WHAT IS BEING ASKED: In the data, find each line where the word "stateful" appears and list that line.

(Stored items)
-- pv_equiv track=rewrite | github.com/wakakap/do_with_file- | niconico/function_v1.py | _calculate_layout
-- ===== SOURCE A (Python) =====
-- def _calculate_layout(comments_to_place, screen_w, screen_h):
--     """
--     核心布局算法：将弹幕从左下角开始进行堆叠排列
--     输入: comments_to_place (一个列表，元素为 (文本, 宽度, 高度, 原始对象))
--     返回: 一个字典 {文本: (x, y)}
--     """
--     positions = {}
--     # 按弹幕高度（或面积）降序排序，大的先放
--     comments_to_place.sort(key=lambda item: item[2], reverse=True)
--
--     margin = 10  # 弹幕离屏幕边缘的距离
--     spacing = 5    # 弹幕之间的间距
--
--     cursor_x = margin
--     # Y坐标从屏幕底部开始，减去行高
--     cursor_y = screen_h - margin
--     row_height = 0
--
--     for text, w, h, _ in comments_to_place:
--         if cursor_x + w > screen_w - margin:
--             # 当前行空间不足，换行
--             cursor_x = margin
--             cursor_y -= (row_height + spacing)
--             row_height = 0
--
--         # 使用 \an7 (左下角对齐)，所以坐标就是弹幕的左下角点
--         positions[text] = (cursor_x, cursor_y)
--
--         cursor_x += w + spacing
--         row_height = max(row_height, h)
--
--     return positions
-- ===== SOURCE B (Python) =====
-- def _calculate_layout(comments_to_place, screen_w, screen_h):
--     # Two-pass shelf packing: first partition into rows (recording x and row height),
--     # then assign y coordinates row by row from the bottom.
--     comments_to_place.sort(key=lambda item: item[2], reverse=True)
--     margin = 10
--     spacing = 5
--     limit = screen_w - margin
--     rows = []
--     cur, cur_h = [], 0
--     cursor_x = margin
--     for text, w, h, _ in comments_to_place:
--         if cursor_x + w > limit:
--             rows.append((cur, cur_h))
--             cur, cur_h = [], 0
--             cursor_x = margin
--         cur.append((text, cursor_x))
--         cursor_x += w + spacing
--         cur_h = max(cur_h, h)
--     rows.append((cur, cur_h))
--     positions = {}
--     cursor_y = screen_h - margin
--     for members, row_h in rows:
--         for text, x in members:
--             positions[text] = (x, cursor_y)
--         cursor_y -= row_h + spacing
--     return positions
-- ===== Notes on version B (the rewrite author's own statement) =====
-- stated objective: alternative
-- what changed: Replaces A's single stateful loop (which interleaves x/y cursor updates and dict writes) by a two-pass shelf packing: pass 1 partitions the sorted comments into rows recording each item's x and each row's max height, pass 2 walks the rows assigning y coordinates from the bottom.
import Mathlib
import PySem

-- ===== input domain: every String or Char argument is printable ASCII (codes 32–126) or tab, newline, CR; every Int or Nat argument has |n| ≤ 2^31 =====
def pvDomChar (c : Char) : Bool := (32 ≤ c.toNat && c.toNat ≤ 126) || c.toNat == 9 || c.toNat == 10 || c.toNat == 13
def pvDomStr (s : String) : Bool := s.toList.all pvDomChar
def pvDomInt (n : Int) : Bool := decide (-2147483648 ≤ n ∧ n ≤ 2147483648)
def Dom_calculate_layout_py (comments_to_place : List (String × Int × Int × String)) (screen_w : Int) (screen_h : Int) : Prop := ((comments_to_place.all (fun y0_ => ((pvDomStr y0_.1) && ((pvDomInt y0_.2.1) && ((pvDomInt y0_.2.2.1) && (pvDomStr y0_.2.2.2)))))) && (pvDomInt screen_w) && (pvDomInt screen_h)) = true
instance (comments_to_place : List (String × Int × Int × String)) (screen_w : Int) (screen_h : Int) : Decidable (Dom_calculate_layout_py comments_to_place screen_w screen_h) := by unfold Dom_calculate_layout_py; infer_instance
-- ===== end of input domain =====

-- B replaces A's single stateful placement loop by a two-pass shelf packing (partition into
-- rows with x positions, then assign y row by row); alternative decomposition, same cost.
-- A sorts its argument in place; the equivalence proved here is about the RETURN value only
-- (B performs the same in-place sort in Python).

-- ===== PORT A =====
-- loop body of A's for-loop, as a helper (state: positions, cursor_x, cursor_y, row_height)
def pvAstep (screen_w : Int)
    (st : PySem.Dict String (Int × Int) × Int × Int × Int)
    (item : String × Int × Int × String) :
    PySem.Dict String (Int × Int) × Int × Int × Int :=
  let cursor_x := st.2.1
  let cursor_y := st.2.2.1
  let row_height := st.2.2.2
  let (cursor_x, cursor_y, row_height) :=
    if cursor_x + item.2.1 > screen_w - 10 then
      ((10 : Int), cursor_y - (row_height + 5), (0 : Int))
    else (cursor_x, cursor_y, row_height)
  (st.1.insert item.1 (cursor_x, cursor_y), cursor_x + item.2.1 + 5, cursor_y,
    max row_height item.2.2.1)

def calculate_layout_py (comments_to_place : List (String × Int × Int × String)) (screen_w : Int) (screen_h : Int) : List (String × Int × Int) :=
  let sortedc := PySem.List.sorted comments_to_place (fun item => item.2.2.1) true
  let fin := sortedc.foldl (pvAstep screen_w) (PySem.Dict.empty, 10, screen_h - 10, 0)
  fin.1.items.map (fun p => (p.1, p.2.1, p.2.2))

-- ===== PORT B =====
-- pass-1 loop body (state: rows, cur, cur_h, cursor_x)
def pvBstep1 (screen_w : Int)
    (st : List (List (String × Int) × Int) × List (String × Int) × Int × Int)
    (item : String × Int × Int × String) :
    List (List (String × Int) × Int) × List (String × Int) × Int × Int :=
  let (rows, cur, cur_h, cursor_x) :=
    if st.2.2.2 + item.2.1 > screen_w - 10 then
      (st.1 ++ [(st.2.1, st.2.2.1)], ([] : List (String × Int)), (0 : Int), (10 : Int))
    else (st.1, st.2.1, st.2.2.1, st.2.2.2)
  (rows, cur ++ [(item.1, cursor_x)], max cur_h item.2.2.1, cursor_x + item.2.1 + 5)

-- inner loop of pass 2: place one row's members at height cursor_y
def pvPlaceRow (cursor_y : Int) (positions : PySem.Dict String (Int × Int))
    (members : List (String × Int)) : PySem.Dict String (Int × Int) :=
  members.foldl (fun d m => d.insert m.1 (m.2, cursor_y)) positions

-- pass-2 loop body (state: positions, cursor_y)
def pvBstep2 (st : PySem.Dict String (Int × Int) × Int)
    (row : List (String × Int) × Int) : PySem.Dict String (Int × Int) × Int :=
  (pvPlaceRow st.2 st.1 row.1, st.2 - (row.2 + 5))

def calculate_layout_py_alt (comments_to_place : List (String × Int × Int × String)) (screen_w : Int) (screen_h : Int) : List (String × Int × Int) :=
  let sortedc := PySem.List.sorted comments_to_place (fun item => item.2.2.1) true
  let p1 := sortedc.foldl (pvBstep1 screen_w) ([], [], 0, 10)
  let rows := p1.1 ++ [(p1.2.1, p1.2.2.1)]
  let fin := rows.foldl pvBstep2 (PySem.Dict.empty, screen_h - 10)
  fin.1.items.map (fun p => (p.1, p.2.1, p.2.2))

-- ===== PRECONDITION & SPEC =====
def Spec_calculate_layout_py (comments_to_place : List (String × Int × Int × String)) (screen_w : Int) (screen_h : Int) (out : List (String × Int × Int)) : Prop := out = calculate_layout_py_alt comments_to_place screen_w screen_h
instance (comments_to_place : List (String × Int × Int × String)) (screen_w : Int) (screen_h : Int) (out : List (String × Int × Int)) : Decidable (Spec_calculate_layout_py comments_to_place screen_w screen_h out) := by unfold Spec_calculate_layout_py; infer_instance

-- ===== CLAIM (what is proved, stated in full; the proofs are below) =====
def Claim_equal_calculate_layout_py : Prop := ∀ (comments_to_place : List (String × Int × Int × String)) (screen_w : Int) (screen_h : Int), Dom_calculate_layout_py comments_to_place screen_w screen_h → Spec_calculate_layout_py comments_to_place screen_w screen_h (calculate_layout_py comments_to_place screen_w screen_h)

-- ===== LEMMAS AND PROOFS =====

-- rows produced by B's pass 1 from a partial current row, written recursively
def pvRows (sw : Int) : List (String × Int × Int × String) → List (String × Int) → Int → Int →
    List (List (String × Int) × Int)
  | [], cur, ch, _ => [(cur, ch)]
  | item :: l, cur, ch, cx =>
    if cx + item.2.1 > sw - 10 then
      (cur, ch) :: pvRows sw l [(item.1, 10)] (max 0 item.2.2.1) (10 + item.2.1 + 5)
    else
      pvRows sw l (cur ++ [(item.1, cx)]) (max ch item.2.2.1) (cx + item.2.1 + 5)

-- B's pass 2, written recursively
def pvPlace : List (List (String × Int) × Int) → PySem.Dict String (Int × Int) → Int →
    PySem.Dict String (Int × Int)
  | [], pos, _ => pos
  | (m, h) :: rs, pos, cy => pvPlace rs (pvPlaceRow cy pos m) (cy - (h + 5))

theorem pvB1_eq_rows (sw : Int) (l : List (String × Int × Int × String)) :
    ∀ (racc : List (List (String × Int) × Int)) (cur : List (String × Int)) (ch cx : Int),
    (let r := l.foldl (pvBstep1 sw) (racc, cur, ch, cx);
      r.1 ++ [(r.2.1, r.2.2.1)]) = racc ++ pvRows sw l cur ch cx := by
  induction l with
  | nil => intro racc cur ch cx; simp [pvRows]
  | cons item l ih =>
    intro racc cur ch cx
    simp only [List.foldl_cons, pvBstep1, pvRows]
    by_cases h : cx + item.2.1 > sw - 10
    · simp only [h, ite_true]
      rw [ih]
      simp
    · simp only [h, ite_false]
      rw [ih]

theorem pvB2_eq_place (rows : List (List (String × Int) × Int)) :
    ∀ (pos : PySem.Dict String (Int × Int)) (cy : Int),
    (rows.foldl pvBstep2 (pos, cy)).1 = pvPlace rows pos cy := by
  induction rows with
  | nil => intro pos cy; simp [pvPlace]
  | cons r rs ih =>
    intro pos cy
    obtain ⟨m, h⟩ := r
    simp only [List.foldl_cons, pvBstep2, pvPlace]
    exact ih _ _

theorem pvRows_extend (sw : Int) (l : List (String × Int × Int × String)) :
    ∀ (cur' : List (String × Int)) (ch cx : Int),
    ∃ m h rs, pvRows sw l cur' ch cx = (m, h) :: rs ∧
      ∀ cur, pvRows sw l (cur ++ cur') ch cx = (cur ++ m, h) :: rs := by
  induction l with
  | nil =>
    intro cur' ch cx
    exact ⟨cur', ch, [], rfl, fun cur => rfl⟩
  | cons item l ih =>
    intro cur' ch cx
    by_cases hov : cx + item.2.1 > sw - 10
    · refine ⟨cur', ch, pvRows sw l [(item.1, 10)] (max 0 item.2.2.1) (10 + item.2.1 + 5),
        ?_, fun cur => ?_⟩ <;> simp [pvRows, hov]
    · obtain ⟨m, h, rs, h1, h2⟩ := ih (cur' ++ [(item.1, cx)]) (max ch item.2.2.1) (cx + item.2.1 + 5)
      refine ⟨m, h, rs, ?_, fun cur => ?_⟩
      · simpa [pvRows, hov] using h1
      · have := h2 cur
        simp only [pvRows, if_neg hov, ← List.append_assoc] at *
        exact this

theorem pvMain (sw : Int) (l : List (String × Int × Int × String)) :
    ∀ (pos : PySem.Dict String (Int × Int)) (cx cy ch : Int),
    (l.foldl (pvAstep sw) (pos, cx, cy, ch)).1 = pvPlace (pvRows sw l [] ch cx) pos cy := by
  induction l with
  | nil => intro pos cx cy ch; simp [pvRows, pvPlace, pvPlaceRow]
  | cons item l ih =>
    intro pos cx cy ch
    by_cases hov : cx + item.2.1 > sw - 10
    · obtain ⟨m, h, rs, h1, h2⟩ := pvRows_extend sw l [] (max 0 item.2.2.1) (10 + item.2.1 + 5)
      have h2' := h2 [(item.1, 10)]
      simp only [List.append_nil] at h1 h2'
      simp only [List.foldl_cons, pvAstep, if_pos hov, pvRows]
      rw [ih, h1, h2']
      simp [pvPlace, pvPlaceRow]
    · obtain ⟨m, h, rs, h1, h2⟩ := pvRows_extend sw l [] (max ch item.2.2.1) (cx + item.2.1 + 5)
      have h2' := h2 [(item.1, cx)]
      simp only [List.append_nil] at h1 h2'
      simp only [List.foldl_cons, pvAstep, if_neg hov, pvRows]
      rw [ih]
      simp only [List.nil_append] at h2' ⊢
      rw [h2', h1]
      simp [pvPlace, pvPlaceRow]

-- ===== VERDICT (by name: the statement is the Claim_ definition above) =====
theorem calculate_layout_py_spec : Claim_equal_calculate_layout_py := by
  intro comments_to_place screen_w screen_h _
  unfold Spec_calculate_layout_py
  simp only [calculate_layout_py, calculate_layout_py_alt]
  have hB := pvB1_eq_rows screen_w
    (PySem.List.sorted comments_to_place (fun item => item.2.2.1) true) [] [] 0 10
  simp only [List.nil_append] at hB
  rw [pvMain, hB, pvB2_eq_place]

EXERCISE RESPONSE:
-- what changed: Replaces A's single stateful loop (which interleaves x/y cursor updates and dict writes) by a two-pass shelf packing: pass 1 partitions the sorted comments into rows recording each item's x and each row's max height, pass 2 walks the rows assigning y coordinates from the bottom.
-- B replaces A's single stateful placement loop by a two-pass shelf packing (partition into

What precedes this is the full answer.